Writing Without Sweatpants
How I learned to be my own boss, complete with a company dress code
Way back when, I had a boyfriend who could only write if he was wearing a collared shirt, a tie, and well-pressed trousers. This was back in prehistoric times, when I was a fresh-faced youngster getting started in journalism. My wardrobe at that time was motley. I had a lot of jeans; a lot of odd pieces I had sourced at the local Goodwill; a few granny dresses; and an oversupply of vintage sequined sweaters. I might have owned a dress (or maybe I didn’t), and I certainly didn’t own anything that could have passed muster as business attire.
At the time, my boyfriend and I worked for an alternative newsweekly in Portland, Oregon. He wrote about business, and I covered whatever thrilling bits and bobs caught my attention.

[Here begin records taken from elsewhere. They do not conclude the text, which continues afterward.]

-- pv_equiv track=rewrite | github.com/FairXAI/Strategic_ICL_Tabular | utils.py | split_by_sens
-- ===== SOURCE A (Python) =====
-- def split_by_sens(bin_ytst, bin_ypre, sens):
--     group_0_indices = [i for i, value in enumerate(sens) if value == 0]
--     group_1_indices = [i for i, value in enumerate(sens) if value == 1]
--
--     group_0_ytst = [bin_ytst[i] for i in group_0_indices]
--     group_0_ypre = [bin_ypre[i] for i in group_0_indices]
--
--     group_1_ytst = [bin_ytst[i] for i in group_1_indices]
--     group_1_ypre = [bin_ypre[i] for i in group_1_indices]
--
--     return group_0_ytst, group_0_ypre, group_1_ytst, group_1_ypre
-- ===== SOURCE B (Python) =====
-- def split_by_sens(bin_ytst, bin_ypre, sens):
--     g0t, g0p, g1t, g1p = [], [], [], []
--     for i in range(len(sens)):
--         v = sens[i]
--         if v == 0:
--             g0t.append(bin_ytst[i])
--             g0p.append(bin_ypre[i])
--         elif v == 1:
--             g1t.append(bin_ytst[i])
--             g1p.append(bin_ypre[i])
--     return g0t, g0p, g1t, g1p
-- ===== Notes on version B (the rewrite author's own statement) =====
-- stated objective: faster
-- what changed: Replaces A's six passes (two enumerate-filter index-list builds plus four indexed gathers) with one single pass over sens that appends each label/prediction pair directly to its group's lists; one traversal instead of six.
-- outside the precondition, e.g. on split_by_sens([1], [1], [0, 1]): A raises IndexError, B raises IndexError
import Mathlib
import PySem

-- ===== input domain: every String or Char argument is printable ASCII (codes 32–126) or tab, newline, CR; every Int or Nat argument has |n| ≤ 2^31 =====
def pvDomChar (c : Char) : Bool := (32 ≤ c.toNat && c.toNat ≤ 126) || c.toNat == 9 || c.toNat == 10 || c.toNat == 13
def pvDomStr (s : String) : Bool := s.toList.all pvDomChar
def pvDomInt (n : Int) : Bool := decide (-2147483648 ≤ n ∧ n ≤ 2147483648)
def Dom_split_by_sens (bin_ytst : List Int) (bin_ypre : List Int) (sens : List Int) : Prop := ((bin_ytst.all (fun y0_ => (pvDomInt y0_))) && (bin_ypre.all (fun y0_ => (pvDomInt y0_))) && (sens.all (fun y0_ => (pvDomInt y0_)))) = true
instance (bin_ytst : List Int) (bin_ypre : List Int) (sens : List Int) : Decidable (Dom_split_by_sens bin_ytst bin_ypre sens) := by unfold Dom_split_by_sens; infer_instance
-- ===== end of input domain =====

-- ===== PORT A =====
-- B replaces A's six comprehension passes with one single pass; equivalence is proved on all
-- inputs where A's Python returns (Pre_: every 0/1 entry of sens indexes into both label lists).
-- Out-of-range bin_ytst[i]/bin_ypre[i] raise IndexError in Python; ported with pyGetD (exact under Pre_).
def split_by_sens (bin_ytst : List Int) (bin_ypre : List Int) (sens : List Int) : List Int × List Int × List Int × List Int :=
  let group_0_indices := ((PySem.List.enumerate sens).filter (fun p => p.2 == 0)).map (fun p => p.1)
  let group_1_indices := ((PySem.List.enumerate sens).filter (fun p => p.2 == 1)).map (fun p => p.1)
  let group_0_ytst := group_0_indices.map (fun i => PySem.List.pyGetD bin_ytst i 0)
  let group_0_ypre := group_0_indices.map (fun i => PySem.List.pyGetD bin_ypre i 0)
  let group_1_ytst := group_1_indices.map (fun i => PySem.List.pyGetD bin_ytst i 0)
  let group_1_ypre := group_1_indices.map (fun i => PySem.List.pyGetD bin_ypre i 0)
  (group_0_ytst, group_0_ypre, group_1_ytst, group_1_ypre)

-- ===== PORT B =====
-- single pass over sens with the running index and the four accumulator lists (Source B's loop)
def split_by_sens_altGo (bin_ytst : List Int) (bin_ypre : List Int) (i : Int) :
    List Int → List Int × List Int × List Int × List Int → List Int × List Int × List Int × List Int
  | [], acc => acc
  | v :: rest, (g0t, g0p, g1t, g1p) =>
    if v == 0 then
      split_by_sens_altGo bin_ytst bin_ypre (i + 1) rest
        (g0t ++ [PySem.List.pyGetD bin_ytst i 0], g0p ++ [PySem.List.pyGetD bin_ypre i 0], g1t, g1p)
    else if v == 1 then
      split_by_sens_altGo bin_ytst bin_ypre (i + 1) rest
        (g0t, g0p, g1t ++ [PySem.List.pyGetD bin_ytst i 0], g1p ++ [PySem.List.pyGetD bin_ypre i 0])
    else
      split_by_sens_altGo bin_ytst bin_ypre (i + 1) rest (g0t, g0p, g1t, g1p)

def split_by_sens_alt (bin_ytst : List Int) (bin_ypre : List Int) (sens : List Int) : List Int × List Int × List Int × List Int :=
  split_by_sens_altGo bin_ytst bin_ypre 0 sens ([], [], [], [])

-- ===== PRECONDITION & SPEC =====
-- Pre_ excludes exactly the inputs where the Python A raises IndexError: a position i with
-- sens[i] ∈ {0,1} but i out of range for bin_ytst or bin_ypre (B raises there too).
def Pre_split_by_sens (bin_ytst : List Int) (bin_ypre : List Int) (sens : List Int) : Prop :=
  ∀ i ∈ List.range sens.length, (sens.getD i 0 = 0 ∨ sens.getD i 0 = 1) →
    i < bin_ytst.length ∧ i < bin_ypre.length
instance (bin_ytst : List Int) (bin_ypre : List Int) (sens : List Int) : Decidable (Pre_split_by_sens bin_ytst bin_ypre sens) := by unfold Pre_split_by_sens; infer_instance
def pvWitness_split_by_sens : List Int × List Int × List Int := ([5, 7, 9], [1, 0, 1], [0, 1, 2])
def Spec_split_by_sens (bin_ytst : List Int) (bin_ypre : List Int) (sens : List Int) (out : List Int × List Int × List Int × List Int) : Prop := out = split_by_sens_alt bin_ytst bin_ypre sens
instance (bin_ytst : List Int) (bin_ypre : List Int) (sens : List Int) (out : List Int × List Int × List Int × List Int) : Decidable (Spec_split_by_sens bin_ytst bin_ypre sens out) := by unfold Spec_split_by_sens; infer_instance

-- ===== CLAIM (what is proved, stated in full; the proofs are below) =====
def Claim_equal_split_by_sens : Prop := ∀ (bin_ytst : List Int) (bin_ypre : List Int) (sens : List Int), Dom_split_by_sens bin_ytst bin_ypre sens → Pre_split_by_sens bin_ytst bin_ypre sens → Spec_split_by_sens bin_ytst bin_ypre sens (split_by_sens bin_ytst bin_ypre sens)

-- ===== LEMMAS AND PROOFS =====
-- loop invariant: the single-pass fold appends A's four comprehension results (taken from index i on)
theorem split_by_sens_altGo_eq (bin_ytst bin_ypre : List Int) (sens : List Int) (i : Int)
    (g0t g0p g1t g1p : List Int) :
    split_by_sens_altGo bin_ytst bin_ypre i sens (g0t, g0p, g1t, g1p) =
      (g0t ++ (((PySem.List.enumerate sens i).filter (fun p => p.2 == 0)).map (fun p => p.1)).map
          (fun j => PySem.List.pyGetD bin_ytst j 0),
       g0p ++ (((PySem.List.enumerate sens i).filter (fun p => p.2 == 0)).map (fun p => p.1)).map
          (fun j => PySem.List.pyGetD bin_ypre j 0),
       g1t ++ (((PySem.List.enumerate sens i).filter (fun p => p.2 == 1)).map (fun p => p.1)).map
          (fun j => PySem.List.pyGetD bin_ytst j 0),
       g1p ++ (((PySem.List.enumerate sens i).filter (fun p => p.2 == 1)).map (fun p => p.1)).map
          (fun j => PySem.List.pyGetD bin_ypre j 0)) := by
  induction sens generalizing i g0t g0p g1t g1p with
  | nil => simp [split_by_sens_altGo, PySem.List.enumerate_nil]
  | cons v rest ih =>
    by_cases h0 : v = 0
    · simp [split_by_sens_altGo, PySem.List.enumerate_cons, h0, ih, List.append_assoc]
    · by_cases h1 : v = 1
      · simp [split_by_sens_altGo, PySem.List.enumerate_cons, h1, ih, List.append_assoc]
      · simp [split_by_sens_altGo, PySem.List.enumerate_cons, h0, h1, ih]

-- ===== VERDICT (by name: the statement is the Claim_ definition above) =====
theorem split_by_sens_spec : Claim_equal_split_by_sens := by
  intro bin_ytst bin_ypre sens _ _
  unfold Spec_split_by_sens split_by_sens split_by_sens_alt
  simp [split_by_sens_altGo_eq]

He was diligent; I was passionate and a little undisciplined. I viewed his shirt-and-tie ritual as a little weird, slightly kinky and bondage-y and uptight. Unlike him, I wrote on the fly, wherever I found a flat surface and a pen, in whatever messy getup I had on. I didn’t have any rituals that marked the difference between ordinary time and work time; it was one slippery slide. I definitely didn’t dress for work, and wouldn’t have quite known what that would have even looked like.